ANOTHER VACCINATION POLICY IS UPHELD IN ARBITRATION

SOURCE: JUSTIN DIGGLE, MILLER THOMSON LLP

Bunge Hamilton Canada (“Bunge”) operates a processing facility in Hamilton. Its facility had two sites separated by a roadway; one was owned by Bunge and the other was leased from the Hamilton Oshawa Port Authority (“HOPA”). Under federal Transport Canada directions, HOPA issued a vaccination policy for all tenants operating on HOPA property: employees of such tenants were required to attest that they were fully vaccinated against COVID-19 on or before January 24, 2022 unless they were exempt for medical reasons. If employees did not comply, they would not be allowed on HOPA property.

Under its lease, Bunge was required to follow all HOPA policies and procedures and, as a result, in November 2021 implemented a vaccination policy to comply with HOPA’s requirements. The policy applied to all Bunge employees. If employees did not provide the required attestation and were not subject to an accommodation based on medical reasons or creed, they would be placed on an unpaid leave of absence “pending a final determination on their employment status (up to and including potential termination of employment).” The policy provided safeguards for information submitted under its terms.

The United Food and Commercial Workers Union, Local 175 filed a policy grievance which raised a number of arguments. In addition to arguing that the policy violated employees’ privacy rights, the Union said it was unreasonable to place employees on unpaid leaves of absence, or to discipline or terminate, for a failure to become fully vaccinated.
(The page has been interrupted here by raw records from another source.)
-- pv_equiv track=rewrite | github.com/SwapnopamMitra/Pr1malFrameWork | verify.py | inv_order2
-- ===== SOURCE A (Python) =====
-- def inv_order2(res):
--     out = res[:]
--     if len(out) >= 2:
--         out[1] = (out[0] + out[1]) & 0xffffffff
--     for i in range(2, len(out)):
--         pred = (2 * out[i-1] - out[i-2]) & 0xffffffff
--         out[i] = (pred + out[i]) & 0xffffffff
--     return out
-- ===== SOURCE B (Python) =====
-- def inv_order2(res):
--     if not res:
--         return []
--     out = [res[0]]
--     v = 0
--     for x in res[1:]:
--         v = (v + x) & 0xffffffff
--         out.append((out[-1] + v) & 0xffffffff)
--     return out
-- ===== Notes on version B (the rewrite author's own statement) =====
-- stated objective: alternative
-- what changed: Replaces the two-term lookback prediction (2*out[i-1]-out[i-2]) with a single running velocity accumulator: v = (v+res[i]) & mask, out[i] = (out[i-1]+v) & mask, i.e. a double cumulative sum with one scalar of carried state instead of indexed access into the output.
import Mathlib
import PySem

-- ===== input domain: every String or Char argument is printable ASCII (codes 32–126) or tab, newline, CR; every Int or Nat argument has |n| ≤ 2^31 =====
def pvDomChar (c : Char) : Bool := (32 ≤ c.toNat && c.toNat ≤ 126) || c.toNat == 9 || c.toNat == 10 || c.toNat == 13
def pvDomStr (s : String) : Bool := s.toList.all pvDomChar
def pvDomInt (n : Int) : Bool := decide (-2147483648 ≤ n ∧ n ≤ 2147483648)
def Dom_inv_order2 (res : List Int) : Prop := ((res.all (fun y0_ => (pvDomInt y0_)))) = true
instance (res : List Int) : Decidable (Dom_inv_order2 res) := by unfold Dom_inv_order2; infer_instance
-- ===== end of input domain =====

-- B replaces A's two-term lookback prediction with a single running velocity accumulator
-- (double cumulative sum); same O(n) cost, different maintained state.

-- ===== PORT A =====
-- literal transliteration of Source A: copy, fix up index 1, then an index loop
-- with the two-term lookback prediction (2*out[i-1] - out[i-2]) & mask.
def inv_order2 (res : List Int) : List Int :=
  let out := res
  let out := if 2 ≤ out.length then
      PySem.List.pySetD out 1
        (PySem.Int.band (PySem.List.pyGetD out 0 0 + PySem.List.pyGetD out 1 0) 4294967295)
    else out
  (PySem.List.pyRange 2 (out.length : Int) 1).foldl
    (fun out i =>
      let pred := PySem.Int.band
        (2 * PySem.List.pyGetD out (i - 1) 0 - PySem.List.pyGetD out (i - 2) 0) 4294967295
      PySem.List.pySetD out i (PySem.Int.band (pred + PySem.List.pyGetD out i 0) 4294967295))
    out

-- ===== PORT B =====
-- literal transliteration of Source B: append loop over res[1:] carrying the velocity v.
def inv_order2_alt (res : List Int) : List Int :=
  if h : res = [] then []
  else
    let r0 := res.head h
    let st := (PySem.List.slice res (some 1) none).foldl
      (fun (st : List Int × Int) x =>
        let v := PySem.Int.band (st.2 + x) 4294967295
        (st.1 ++ [PySem.Int.band (PySem.List.pyGetD st.1 (-1) 0 + v) 4294967295], v))
      ([r0], 0)
    st.1

-- ===== PRECONDITION & SPEC =====
def Spec_inv_order2 (res : List Int) (out : List Int) : Prop := out = inv_order2_alt res
instance (res : List Int) (out : List Int) : Decidable (Spec_inv_order2 res out) := by unfold Spec_inv_order2; infer_instance

-- ===== CLAIM (what is proved, stated in full; the proofs are below) =====
def Claim_equal_inv_order2 : Prop := ∀ (res : List Int), Dom_inv_order2 res → Spec_inv_order2 res (inv_order2 res)

-- ===== LEMMAS AND PROOFS =====

-- masking by 0xffffffff is reduction mod 2^32 (Python-exact, also on negatives)
theorem pvBandMask (x : Int) : PySem.Int.band x 4294967295 = x % 4294967296 := by
  unfold PySem.Int.band
  split_ifs with h1 h2 h2 <;> try omega
  · rw [show ((4294967295 : Int).toNat) = 2 ^ 32 - 1 from rfl,
      Nat.and_two_pow_sub_one_eq_mod]
    omega
  · rw [show ((4294967295 : Int).toNat) = 2 ^ 32 - 1 from rfl,
      Nat.and_comm, Nat.and_two_pow_sub_one_eq_mod]
    omega

-- reference sequence of A's loop: two-term lookback (q = out[i-2], p = out[i-1])
def pvGoA (q p : Int) : List Int → List Int
  | [] => []
  | x :: xs =>
    let y := ((2 * p - q) % 4294967296 + x) % 4294967296
    y :: pvGoA p y xs

-- reference sequence of B's loop: velocity accumulator
def pvGo (p v : Int) : List Int → List Int
  | [] => []
  | x :: xs =>
    let v' := (v + x) % 4294967296
    let p' := (p + v') % 4294967296
    p' :: pvGo p' v' xs

theorem pvSetMid {α : Type} (init : List α) (x y : α) (rest : List α) :
    (init ++ x :: rest).set init.length y = init ++ y :: rest := by
  induction init with
  | nil => rfl
  | cons a l ih => simp

-- A's index loop, started with two finished cells [q, p] at the end of `init`,
-- produces pvGoA q p on the pending suffix.
theorem pvLoopA (pending : List Int) : ∀ (init : List Int) (q p : Int),
    (PySem.List.pyRange ((init ++ [q, p]).length : Int)
        (((init ++ [q, p]).length : Int) + (pending.length : Int)) 1).foldl
      (fun out i =>
        let pred := PySem.Int.band
          (2 * PySem.List.pyGetD out (i - 1) 0 - PySem.List.pyGetD out (i - 2) 0) 4294967295
        PySem.List.pySetD out i (PySem.Int.band (pred + PySem.List.pyGetD out i 0) 4294967295))
      ((init ++ [q, p]) ++ pending)
    = (init ++ [q, p]) ++ pvGoA q p pending := by
  induction pending with
  | nil =>
    intro init q p
    rw [PySem.List.pyRange_one_eq_nil (by simp)]
    simp [pvGoA]
  | cons x xs ih =>
    intro init q p
    have hlen : ((init ++ [q, p]).length : Int) <
        ((init ++ [q, p]).length : Int) + ((x :: xs).length : Int) := by
      simp
    rw [PySem.List.pyRange_one_cons hlen, List.foldl_cons]
    have e1 : PySem.List.pyGetD ((init ++ [q, p]) ++ x :: xs)
        (((init ++ [q, p]).length : Int) - 1) 0 = p := by
      have : (((init ++ [q, p]).length : Int) - 1) = ((init.length + 1 : Nat) : Int) := by
        simp only [List.length_append, List.length_cons, List.length_nil]; omega
      rw [this, PySem.List.pyGetD_natCast]
      have : (init ++ [q, p]) ++ x :: xs = (init ++ [q]) ++ p :: (x :: xs) := by simp
      rw [this]
      simp
    have e2 : PySem.List.pyGetD ((init ++ [q, p]) ++ x :: xs)
        (((init ++ [q, p]).length : Int) - 2) 0 = q := by
      have : (((init ++ [q, p]).length : Int) - 2) = ((init.length : Nat) : Int) := by
        simp only [List.length_append, List.length_cons, List.length_nil]; omega
      rw [this, PySem.List.pyGetD_natCast]
      have : (init ++ [q, p]) ++ x :: xs = init ++ q :: (p :: x :: xs) := by simp
      rw [this]
      simp
    have e3 : PySem.List.pyGetD ((init ++ [q, p]) ++ x :: xs)
        (((init ++ [q, p]).length : Int)) 0 = x := by
      rw [show (((init ++ [q, p]).length : Int)) = (((init ++ [q, p]).length : Nat) : Int) from rfl,
        PySem.List.pyGetD_natCast]
      simp
    rw [e1, e2, e3]
    set y := PySem.Int.band (PySem.Int.band (2 * p - q) 4294967295 + x) 4294967295 with hy
    have e4 : PySem.List.pySetD ((init ++ [q, p]) ++ x :: xs)
        (((init ++ [q, p]).length : Int)) y = (init ++ [q, p]) ++ y :: xs := by
      rw [show (((init ++ [q, p]).length : Int)) = (((init ++ [q, p]).length : Nat) : Int) from rfl,
        PySem.List.pySetD_natCast]
      exact pvSetMid (init ++ [q, p]) x y xs
    rw [e4]
    have hre : (init ++ [q, p]) ++ y :: xs = ((init ++ [q]) ++ [p, y]) ++ xs := by simp
    have hr1 : ((init ++ [q, p]).length : Int) + ((x :: xs).length : Int)
        = (((init ++ [q]) ++ [p, y]).length : Int) + (xs.length : Int) := by simp only [List.length_append, List.length_cons, List.length_nil]; push_cast; omega
    have hr2 : ((init ++ [q, p]).length : Int) + 1 = (((init ++ [q]) ++ [p, y]).length : Int) := by
      simp only [List.length_append, List.length_cons, List.length_nil]; push_cast; omega
    rw [hre, hr1, hr2, ih (init ++ [q]) p y]
    have : y = ((2 * p - q) % 4294967296 + x) % 4294967296 := by
      rw [hy, pvBandMask, pvBandMask]
    simp [pvGoA, this]

-- B's append loop produces pvGo on the suffix.
theorem pvLoopB (xs : List Int) : ∀ (acc : List Int) (a : Int) (v : Int),
    (xs.foldl
      (fun (st : List Int × Int) x =>
        let v := PySem.Int.band (st.2 + x) 4294967295
        (st.1 ++ [PySem.Int.band (PySem.List.pyGetD st.1 (-1) 0 + v) 4294967295], v))
      (acc ++ [a], v)).1
    = (acc ++ [a]) ++ pvGo a v xs := by
  induction xs with
  | nil => intro acc a v; simp [pvGo]
  | cons x t ih =>
    intro acc a v
    rw [List.foldl_cons]
    simp only [pvBandMask, PySem.List.pyGetD_neg_one_append_singleton] at ih ⊢
    rw [ih (acc ++ [a]) ((a + (v + x) % 4294967296) % 4294967296) ((v + x) % 4294967296)]
    simp [pvGo]

-- the two reference sequences agree when v represents p - q modulo 2^32
theorem pvBridge (xs : List Int) : ∀ (q p v : Int), 0 ≤ v → v < 4294967296 →
    (v - (p - q)) % 4294967296 = 0 → pvGoA q p xs = pvGo p v xs := by
  induction xs with
  | nil => intro q p v _ _ _; rfl
  | cons x t ih =>
    intro q p v h0 h1 h2
    simp only [pvGoA, pvGo]
    have hy : ((2 * p - q) % 4294967296 + x) % 4294967296
        = (p + (v + x) % 4294967296) % 4294967296 := by omega
    rw [hy]
    congr 1
    exact ih p _ _ (by omega) (by omega) (by omega)

theorem pvAltEq (res : List Int) : inv_order2_alt res =
    match res with
    | [] => []
    | r0 :: rest => (r0 :: pvGo r0 0 rest) := by
  match res with
  | [] => rfl
  | r0 :: rest =>
    unfold inv_order2_alt
    rw [dif_neg (by simp)]
    simp only [PySem.List.slice_from_one, List.tail_cons, List.head_cons]
    have := pvLoopB rest [] r0 0
    simpa using this

-- ===== VERDICT (by name: the statement is the Claim_ definition above) =====
theorem inv_order2_spec : Claim_equal_inv_order2 := by
  intro res _
  unfold Spec_inv_order2
  rw [pvAltEq]
  match res with
  | [] => rfl
  | [r0] => rfl
  | r0 :: r1 :: rest =>
    unfold inv_order2
    have hset : PySem.List.pySetD (r0 :: r1 :: rest) 1
        (PySem.Int.band (PySem.List.pyGetD (r0 :: r1 :: rest) 0 0 +
          PySem.List.pyGetD (r0 :: r1 :: rest) 1 0) 4294967295)
        = r0 :: ((r0 + r1) % 4294967296) :: rest := by
      rw [show (1 : Int) = ((1 : Nat) : Int) from rfl, PySem.List.pySetD_natCast]
      simp [pvBandMask, PySem.List.pyGetD_zero_cons]
      rw [show (1 : Int) = ((1 : Nat) : Int) from rfl, PySem.List.pyGetD_natCast]
      rfl
    simp only [List.length_cons]
    rw [if_pos (by omega), hset,
      show (r0 :: ((r0 + r1) % 4294967296) :: rest : List Int)
        = ([] ++ [r0, (r0 + r1) % 4294967296]) ++ rest from by simp]
    have hA := pvLoopA rest [] r0 ((r0 + r1) % 4294967296)
    rw [show ((([] ++ [r0, (r0 + r1) % 4294967296] : List Int)).length : Int) = (2 : Int)
      from by simp] at hA
    rw [show (((([] ++ [r0, (r0 + r1) % 4294967296]) ++ rest : List Int)).length : Int)
        = (2 : Int) + (rest.length : Int)
      from by simp only [List.nil_append, List.length_append, List.length_cons,
        List.length_nil]; omega]
    rw [hA]
    have hb : pvGoA r0 ((r0 + r1) % 4294967296) rest
        = pvGo ((r0 + r1) % 4294967296) ((0 + r1) % 4294967296) rest := by
      apply pvBridge <;> omega
    simp [pvGo, hb]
The Union also argued that it was unreasonable for Bunge to apply the policy to employees who worked on the Bunge owned site as opposed to the leased site. In the Union’s view, Bunge had not established that it could not accommodate unvaccinated employees by assigning them exclusively to the site which it owned, and Bunge had not justified a lack of alternative measures such as testing.

Bunge denied the Union’s arguments. In Bunge’s view, it was premature to consider the Union’s objection to unpaid leaves, discipline and termination, as no employee had faced those consequences yet and, moreover, the policy did not require discipline or termination as a consequence for its breach. Bunge also argued that it would not be feasible operationally to separate the two sites and employee groups as they form an integrated operation. Finally, Bunge argued that where a third-party landlord-imposed requirement on its tenant, it is reasonable for the tenant (as employer) to implement a policy which complies with those requirements.

Arbitrator Robert Herman dismissed the grievance. In addition to noting that COVID-19 presents a serious health and safety risk, the Arbitrator found that Bunge’s two sites were operationally integrated and that cohorting unvaccinated employees to the owned site was not reasonable: employees go between the sites for a variety of reasons and such cohorting would create significant operational disruptions. In addition, the Arbitrator found that the attestation requirement was reasonable, and the breach of any employee privacy rights were considerably outweighed by “the enormous public health and safety interests at issue”.

The Arbitrator noted that the policy did not require discipline or termination and, given the circumstances including HOPA’s requirements and the health and safety risks, the potential consequence of an unpaid leave was reasonable. The Arbitrator did note, however, that the Union would be free to file a grievance if an employee was ultimately disciplined or dismissed under the policy.

Finally, the Arbitrator rejected the Union’s position on testing: in the Arbitrator’s view “testing would put the Employer in breach of its lease obligations with HOPA” and “In any event, there is no evidence before me that suggests that a testing alternative would provide sufficient protection for employees and others entering upon either property.”